:: ABOUT THIS EXERCISE ::
When you find the line with "have he : (PySem.Set.empty" among the records below, reproduce it and each line after it exactly, ending with the line with "simp [PySem.Set.len, pvUses]".

Collected data entries:
========================================================================
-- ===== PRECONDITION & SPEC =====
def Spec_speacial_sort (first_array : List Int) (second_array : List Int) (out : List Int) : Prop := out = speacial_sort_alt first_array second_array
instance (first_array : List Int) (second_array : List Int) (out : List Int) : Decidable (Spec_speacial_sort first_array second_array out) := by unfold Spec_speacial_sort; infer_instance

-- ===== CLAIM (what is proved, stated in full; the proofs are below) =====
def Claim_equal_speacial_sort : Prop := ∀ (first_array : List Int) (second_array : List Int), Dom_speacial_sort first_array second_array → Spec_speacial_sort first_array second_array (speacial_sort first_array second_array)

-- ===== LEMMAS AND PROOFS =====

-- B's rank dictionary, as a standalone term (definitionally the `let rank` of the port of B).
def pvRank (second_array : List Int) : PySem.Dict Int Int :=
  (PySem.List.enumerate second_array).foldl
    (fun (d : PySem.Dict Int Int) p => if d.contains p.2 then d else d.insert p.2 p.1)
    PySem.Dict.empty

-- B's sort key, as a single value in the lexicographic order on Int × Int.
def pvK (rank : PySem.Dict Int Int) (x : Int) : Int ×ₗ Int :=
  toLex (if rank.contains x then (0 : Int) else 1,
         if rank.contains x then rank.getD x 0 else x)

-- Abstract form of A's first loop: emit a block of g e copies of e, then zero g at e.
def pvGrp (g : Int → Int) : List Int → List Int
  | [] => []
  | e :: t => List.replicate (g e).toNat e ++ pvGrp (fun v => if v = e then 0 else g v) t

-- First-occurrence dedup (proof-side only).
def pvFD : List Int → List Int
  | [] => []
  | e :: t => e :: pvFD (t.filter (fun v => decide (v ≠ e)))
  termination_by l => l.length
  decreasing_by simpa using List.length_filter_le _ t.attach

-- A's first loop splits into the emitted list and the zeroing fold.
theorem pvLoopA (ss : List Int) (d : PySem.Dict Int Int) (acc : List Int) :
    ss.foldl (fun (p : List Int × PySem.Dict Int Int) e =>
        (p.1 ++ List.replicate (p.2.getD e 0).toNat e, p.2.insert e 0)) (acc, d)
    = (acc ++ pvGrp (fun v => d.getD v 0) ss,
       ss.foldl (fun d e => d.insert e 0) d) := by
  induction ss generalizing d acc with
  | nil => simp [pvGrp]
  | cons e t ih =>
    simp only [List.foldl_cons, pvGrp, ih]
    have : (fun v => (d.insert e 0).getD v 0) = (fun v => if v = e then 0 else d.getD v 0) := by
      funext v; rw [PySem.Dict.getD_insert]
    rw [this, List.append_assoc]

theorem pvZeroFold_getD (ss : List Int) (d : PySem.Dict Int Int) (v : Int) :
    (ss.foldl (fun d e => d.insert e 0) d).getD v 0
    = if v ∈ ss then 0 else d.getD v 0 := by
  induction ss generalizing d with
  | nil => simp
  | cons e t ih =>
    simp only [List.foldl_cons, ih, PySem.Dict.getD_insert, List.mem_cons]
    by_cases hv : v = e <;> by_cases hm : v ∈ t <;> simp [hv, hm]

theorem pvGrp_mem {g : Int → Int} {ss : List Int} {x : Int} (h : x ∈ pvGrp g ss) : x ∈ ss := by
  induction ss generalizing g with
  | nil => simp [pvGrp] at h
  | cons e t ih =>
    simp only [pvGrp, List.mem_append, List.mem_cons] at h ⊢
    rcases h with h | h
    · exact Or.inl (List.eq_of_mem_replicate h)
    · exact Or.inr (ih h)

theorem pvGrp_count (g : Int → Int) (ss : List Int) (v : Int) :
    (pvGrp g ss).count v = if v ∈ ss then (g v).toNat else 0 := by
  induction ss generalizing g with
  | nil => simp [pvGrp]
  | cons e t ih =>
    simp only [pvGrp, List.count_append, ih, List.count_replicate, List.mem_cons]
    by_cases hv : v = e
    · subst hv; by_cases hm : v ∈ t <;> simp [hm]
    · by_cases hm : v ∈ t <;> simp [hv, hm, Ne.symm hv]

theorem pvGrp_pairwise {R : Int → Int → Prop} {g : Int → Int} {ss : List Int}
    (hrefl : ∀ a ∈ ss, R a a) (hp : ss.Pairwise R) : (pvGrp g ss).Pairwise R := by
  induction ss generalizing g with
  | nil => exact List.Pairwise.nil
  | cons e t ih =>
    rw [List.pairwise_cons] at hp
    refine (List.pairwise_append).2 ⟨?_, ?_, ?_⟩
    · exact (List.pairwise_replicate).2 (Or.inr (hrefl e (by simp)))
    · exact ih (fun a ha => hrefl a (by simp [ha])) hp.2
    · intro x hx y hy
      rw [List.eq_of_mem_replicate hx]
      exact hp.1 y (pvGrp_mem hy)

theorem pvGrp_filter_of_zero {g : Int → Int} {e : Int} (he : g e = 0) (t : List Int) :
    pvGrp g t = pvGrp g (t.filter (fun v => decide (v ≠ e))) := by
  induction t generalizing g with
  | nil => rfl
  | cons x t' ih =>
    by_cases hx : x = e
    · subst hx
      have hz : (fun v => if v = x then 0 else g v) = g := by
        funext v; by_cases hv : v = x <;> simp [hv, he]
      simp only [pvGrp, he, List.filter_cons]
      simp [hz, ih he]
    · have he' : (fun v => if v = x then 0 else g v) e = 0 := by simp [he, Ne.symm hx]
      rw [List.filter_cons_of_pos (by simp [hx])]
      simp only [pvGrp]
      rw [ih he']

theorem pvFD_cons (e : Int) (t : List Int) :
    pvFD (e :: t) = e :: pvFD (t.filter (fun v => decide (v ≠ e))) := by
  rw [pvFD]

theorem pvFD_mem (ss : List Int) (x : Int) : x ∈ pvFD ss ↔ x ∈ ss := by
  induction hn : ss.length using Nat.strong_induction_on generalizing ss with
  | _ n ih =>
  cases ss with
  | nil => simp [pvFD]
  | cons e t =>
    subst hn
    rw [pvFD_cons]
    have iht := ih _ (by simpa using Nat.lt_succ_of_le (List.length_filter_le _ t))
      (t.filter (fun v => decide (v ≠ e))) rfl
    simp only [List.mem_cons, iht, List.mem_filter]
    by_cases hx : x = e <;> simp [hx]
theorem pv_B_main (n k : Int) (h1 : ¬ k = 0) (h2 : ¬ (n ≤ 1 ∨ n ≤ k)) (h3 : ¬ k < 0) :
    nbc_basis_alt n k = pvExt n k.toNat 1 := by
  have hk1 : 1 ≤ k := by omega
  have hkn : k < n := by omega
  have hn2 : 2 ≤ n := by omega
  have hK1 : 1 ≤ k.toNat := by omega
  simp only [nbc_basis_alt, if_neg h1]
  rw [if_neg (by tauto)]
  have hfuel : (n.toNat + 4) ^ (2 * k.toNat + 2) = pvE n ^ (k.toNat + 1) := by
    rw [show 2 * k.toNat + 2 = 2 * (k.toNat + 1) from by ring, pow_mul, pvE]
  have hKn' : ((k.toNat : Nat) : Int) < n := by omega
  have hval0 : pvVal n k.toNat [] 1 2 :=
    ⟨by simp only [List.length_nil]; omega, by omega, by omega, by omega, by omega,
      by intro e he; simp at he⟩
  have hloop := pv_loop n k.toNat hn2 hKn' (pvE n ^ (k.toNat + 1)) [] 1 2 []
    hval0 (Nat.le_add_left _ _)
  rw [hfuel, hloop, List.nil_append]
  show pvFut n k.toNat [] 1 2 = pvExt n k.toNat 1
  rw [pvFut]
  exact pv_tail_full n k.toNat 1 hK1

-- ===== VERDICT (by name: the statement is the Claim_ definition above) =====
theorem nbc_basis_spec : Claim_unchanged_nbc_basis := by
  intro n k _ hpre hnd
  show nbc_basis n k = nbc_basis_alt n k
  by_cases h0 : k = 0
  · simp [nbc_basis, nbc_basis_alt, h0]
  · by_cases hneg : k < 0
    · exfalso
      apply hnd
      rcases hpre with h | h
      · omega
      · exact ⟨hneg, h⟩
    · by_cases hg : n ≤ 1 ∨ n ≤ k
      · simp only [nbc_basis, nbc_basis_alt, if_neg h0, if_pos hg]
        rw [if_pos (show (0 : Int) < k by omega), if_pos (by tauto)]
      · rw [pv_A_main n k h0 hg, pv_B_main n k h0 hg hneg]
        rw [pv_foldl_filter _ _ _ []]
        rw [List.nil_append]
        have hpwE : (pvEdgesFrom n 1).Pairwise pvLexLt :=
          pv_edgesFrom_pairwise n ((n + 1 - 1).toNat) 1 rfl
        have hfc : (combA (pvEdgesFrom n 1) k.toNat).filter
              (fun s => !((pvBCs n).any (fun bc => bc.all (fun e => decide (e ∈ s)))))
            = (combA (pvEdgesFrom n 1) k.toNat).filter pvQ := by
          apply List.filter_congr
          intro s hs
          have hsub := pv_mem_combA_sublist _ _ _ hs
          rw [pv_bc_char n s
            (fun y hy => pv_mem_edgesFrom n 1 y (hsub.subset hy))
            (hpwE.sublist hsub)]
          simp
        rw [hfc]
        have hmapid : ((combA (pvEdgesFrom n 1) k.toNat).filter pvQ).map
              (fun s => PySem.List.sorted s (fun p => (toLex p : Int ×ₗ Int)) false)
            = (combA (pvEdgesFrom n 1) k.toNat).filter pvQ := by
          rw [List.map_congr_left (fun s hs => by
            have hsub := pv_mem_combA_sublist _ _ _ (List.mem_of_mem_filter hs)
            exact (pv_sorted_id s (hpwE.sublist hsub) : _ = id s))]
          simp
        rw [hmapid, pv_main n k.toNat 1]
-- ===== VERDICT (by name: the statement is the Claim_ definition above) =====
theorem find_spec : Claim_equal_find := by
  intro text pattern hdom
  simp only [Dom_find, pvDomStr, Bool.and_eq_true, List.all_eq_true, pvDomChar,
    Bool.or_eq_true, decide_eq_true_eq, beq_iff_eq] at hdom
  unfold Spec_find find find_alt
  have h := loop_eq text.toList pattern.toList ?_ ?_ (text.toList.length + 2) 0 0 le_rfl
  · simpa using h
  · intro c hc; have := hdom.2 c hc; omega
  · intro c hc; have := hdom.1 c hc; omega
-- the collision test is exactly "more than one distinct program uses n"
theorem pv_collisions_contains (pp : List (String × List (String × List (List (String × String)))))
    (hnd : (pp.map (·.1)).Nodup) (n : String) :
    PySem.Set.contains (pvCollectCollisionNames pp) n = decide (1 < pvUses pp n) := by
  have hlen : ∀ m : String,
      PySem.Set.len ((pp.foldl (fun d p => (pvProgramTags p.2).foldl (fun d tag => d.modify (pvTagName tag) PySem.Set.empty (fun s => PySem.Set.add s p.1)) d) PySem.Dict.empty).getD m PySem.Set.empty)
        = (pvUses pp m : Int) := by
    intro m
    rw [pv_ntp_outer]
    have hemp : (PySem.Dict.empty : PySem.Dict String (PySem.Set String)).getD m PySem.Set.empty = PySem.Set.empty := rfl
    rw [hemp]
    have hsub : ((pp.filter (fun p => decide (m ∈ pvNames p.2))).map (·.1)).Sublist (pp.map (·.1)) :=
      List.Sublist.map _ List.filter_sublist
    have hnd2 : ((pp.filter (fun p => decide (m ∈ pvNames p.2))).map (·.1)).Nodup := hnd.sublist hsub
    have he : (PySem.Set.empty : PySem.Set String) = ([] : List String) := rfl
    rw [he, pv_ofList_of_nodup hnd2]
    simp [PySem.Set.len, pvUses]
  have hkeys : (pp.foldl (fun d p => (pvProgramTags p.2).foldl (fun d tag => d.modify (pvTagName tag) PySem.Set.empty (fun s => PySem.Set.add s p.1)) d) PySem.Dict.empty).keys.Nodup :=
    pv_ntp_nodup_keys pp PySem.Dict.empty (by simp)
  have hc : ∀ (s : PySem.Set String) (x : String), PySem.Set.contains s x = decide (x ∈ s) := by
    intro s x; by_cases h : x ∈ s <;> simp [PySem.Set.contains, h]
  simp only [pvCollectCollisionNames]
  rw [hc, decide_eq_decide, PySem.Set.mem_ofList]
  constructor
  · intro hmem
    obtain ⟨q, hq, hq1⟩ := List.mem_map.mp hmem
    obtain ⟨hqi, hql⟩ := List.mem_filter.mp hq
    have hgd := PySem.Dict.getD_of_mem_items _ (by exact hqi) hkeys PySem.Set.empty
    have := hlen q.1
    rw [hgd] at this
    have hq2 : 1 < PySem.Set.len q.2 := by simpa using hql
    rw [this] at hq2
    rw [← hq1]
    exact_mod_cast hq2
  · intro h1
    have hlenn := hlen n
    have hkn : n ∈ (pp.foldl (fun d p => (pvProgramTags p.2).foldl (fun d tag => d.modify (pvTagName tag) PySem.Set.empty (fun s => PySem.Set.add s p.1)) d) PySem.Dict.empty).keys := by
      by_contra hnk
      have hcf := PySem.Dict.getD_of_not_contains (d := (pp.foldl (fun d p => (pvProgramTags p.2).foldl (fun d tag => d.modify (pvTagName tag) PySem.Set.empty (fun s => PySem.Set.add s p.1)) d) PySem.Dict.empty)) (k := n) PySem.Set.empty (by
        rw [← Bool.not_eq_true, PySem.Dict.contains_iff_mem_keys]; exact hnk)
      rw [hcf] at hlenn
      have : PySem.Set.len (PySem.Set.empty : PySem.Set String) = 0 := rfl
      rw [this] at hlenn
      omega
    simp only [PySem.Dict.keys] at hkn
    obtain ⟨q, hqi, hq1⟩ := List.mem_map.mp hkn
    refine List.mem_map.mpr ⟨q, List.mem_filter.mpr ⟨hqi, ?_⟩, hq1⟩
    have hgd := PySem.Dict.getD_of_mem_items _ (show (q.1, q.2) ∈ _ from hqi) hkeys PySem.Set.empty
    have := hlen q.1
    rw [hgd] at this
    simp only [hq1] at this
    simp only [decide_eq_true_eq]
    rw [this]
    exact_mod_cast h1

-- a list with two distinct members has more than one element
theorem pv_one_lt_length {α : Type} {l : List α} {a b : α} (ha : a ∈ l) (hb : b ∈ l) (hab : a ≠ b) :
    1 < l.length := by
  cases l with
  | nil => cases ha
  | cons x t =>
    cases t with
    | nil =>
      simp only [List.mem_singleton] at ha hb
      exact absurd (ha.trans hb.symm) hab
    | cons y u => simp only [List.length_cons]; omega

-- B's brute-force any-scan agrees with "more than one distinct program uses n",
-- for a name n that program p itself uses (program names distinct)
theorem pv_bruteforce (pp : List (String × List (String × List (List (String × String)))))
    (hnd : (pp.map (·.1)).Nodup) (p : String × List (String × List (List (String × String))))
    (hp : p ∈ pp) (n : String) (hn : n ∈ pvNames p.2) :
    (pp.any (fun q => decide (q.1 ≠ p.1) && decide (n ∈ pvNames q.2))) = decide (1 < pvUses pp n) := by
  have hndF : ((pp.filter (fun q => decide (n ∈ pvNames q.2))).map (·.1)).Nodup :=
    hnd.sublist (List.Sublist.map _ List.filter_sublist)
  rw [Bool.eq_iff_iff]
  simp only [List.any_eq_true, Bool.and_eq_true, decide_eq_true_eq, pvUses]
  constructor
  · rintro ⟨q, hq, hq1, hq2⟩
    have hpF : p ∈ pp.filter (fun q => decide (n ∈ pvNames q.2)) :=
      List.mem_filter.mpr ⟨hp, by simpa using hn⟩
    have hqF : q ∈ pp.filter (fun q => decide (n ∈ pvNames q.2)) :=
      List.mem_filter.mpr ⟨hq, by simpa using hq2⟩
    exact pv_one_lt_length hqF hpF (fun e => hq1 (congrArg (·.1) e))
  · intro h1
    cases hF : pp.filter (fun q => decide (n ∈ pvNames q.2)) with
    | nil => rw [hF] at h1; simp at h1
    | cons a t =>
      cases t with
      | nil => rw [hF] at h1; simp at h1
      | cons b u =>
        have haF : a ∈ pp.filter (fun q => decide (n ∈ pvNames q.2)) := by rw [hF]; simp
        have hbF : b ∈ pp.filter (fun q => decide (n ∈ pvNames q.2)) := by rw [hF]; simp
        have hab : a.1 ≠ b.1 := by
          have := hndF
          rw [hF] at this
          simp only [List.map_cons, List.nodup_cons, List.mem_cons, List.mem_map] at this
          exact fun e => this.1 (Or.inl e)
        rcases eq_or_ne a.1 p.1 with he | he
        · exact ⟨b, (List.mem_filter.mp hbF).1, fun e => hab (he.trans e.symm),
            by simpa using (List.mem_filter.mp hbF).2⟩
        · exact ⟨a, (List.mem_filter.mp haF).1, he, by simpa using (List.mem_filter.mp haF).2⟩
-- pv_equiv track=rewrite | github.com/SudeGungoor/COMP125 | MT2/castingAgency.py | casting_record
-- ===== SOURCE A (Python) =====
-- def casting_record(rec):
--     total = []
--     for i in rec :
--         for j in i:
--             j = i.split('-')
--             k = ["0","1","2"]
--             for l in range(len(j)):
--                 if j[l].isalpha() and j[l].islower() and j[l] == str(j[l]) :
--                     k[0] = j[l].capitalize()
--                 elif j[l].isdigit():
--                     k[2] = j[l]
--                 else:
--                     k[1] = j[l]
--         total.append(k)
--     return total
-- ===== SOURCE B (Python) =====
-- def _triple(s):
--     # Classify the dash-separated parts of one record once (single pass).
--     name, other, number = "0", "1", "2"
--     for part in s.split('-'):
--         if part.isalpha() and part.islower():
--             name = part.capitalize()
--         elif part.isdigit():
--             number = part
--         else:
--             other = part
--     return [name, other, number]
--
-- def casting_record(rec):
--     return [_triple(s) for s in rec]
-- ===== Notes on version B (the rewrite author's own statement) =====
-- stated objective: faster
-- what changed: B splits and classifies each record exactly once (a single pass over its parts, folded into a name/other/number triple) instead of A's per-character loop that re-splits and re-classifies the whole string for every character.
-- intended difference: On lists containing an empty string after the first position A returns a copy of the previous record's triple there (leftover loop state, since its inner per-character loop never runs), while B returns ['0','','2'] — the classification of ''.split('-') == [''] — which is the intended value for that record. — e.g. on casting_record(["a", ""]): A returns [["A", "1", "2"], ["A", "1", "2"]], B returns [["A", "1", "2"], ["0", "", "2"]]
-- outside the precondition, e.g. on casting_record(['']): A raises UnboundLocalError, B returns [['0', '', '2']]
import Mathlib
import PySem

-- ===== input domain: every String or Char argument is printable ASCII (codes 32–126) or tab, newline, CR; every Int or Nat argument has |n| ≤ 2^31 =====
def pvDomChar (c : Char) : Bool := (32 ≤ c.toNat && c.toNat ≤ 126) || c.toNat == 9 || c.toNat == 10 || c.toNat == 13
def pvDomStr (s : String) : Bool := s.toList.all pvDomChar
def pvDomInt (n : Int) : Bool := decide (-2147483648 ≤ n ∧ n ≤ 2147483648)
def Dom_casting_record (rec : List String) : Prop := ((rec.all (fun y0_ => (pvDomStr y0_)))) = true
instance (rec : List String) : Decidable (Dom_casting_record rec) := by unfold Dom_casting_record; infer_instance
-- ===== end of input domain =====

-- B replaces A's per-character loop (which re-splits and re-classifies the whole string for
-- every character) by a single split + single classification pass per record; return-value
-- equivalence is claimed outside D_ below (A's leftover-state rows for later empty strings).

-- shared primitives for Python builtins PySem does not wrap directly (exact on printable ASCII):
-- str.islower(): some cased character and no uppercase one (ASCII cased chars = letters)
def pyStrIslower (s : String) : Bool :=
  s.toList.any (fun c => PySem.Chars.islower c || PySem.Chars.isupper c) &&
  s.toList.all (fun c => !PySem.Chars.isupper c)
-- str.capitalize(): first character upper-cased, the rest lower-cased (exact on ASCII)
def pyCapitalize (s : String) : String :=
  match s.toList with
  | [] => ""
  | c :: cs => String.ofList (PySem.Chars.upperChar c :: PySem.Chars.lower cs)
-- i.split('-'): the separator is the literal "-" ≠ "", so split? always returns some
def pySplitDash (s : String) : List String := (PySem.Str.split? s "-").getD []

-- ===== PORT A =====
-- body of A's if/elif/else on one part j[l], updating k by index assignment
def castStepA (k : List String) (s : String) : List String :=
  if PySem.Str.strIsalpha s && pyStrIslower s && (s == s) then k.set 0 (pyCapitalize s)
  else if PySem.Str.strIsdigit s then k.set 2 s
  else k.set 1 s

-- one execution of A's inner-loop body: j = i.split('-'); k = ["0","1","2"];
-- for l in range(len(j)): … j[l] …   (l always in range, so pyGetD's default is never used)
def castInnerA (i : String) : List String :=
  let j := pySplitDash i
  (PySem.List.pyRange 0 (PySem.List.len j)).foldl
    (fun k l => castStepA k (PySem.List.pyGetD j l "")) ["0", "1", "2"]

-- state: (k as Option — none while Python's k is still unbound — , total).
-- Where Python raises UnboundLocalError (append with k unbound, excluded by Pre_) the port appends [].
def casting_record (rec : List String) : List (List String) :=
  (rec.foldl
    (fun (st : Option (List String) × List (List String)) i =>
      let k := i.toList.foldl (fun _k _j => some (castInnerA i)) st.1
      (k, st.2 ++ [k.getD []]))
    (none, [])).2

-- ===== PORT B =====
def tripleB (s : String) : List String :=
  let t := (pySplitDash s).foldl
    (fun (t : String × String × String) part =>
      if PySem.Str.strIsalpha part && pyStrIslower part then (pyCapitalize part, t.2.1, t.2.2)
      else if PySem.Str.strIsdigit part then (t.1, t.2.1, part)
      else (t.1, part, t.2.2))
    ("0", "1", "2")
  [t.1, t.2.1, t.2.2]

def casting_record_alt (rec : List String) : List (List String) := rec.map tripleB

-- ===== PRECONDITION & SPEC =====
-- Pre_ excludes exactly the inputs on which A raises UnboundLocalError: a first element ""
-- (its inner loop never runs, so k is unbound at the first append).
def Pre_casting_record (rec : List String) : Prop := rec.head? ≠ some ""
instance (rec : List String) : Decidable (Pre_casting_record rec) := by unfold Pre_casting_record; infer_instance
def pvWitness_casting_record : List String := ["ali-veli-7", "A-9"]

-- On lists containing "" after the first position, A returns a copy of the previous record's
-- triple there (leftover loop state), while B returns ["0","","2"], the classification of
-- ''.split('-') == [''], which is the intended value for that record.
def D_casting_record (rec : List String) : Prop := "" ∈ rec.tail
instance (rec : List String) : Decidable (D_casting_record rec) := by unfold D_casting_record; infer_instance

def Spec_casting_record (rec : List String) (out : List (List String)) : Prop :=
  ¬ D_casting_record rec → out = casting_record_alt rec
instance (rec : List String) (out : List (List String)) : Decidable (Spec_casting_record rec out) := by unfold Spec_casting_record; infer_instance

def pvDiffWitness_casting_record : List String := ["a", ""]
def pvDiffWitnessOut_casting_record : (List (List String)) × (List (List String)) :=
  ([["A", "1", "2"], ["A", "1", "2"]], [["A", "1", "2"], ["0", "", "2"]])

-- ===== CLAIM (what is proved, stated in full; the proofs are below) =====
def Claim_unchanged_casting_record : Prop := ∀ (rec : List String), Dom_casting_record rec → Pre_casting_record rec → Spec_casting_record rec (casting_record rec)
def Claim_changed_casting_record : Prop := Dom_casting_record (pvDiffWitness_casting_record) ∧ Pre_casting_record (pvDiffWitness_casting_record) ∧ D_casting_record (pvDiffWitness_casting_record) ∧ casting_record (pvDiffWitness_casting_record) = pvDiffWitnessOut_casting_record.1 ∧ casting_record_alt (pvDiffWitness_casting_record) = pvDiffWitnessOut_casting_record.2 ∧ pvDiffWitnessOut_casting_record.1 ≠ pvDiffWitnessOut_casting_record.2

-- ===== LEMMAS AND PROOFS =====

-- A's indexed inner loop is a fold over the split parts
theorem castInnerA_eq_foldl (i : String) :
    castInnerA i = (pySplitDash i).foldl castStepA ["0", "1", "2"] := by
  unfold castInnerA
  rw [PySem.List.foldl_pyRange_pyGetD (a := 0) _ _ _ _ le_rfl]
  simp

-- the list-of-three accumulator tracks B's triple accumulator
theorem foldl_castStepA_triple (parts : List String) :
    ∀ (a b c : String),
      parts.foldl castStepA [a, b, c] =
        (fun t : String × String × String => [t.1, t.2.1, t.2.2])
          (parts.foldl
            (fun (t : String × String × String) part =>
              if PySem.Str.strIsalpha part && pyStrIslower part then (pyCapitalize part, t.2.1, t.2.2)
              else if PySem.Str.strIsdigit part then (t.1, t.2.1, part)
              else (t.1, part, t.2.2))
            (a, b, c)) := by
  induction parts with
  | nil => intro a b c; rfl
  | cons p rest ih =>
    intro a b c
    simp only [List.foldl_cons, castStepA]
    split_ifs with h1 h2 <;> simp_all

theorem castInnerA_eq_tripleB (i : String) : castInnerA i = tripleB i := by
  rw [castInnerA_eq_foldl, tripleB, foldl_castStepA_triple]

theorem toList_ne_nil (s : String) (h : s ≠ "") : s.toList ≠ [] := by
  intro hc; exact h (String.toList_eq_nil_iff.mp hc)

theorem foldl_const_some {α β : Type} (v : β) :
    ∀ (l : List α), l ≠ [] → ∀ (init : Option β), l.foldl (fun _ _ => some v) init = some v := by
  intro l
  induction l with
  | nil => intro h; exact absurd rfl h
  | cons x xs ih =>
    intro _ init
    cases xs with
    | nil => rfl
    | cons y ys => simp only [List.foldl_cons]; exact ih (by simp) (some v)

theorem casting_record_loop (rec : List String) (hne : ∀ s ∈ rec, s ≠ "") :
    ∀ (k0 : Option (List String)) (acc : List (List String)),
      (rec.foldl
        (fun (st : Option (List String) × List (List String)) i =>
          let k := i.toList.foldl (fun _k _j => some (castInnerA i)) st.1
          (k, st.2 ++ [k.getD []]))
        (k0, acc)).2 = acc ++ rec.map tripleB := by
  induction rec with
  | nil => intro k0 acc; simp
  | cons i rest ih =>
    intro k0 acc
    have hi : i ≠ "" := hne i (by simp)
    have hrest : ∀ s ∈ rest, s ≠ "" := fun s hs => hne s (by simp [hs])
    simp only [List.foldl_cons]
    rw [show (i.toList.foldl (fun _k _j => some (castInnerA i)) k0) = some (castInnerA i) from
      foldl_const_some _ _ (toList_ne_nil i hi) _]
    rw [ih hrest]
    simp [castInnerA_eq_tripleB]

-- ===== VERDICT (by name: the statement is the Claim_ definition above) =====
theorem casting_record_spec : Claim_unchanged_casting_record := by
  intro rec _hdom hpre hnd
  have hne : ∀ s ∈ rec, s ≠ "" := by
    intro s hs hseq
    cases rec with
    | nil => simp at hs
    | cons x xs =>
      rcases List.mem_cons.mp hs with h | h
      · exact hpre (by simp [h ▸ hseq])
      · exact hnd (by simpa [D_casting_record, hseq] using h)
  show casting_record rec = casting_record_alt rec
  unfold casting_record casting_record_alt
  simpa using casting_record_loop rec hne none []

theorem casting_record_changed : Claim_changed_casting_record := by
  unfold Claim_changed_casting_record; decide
========================================================================
:: REPLY TO THE TASK ::
    have he : (PySem.Set.empty : PySem.Set String) = ([] : List String) := rfl
    rw [he, pv_ofList_of_nodup hnd2]
    simp [PySem.Set.len, pvUses]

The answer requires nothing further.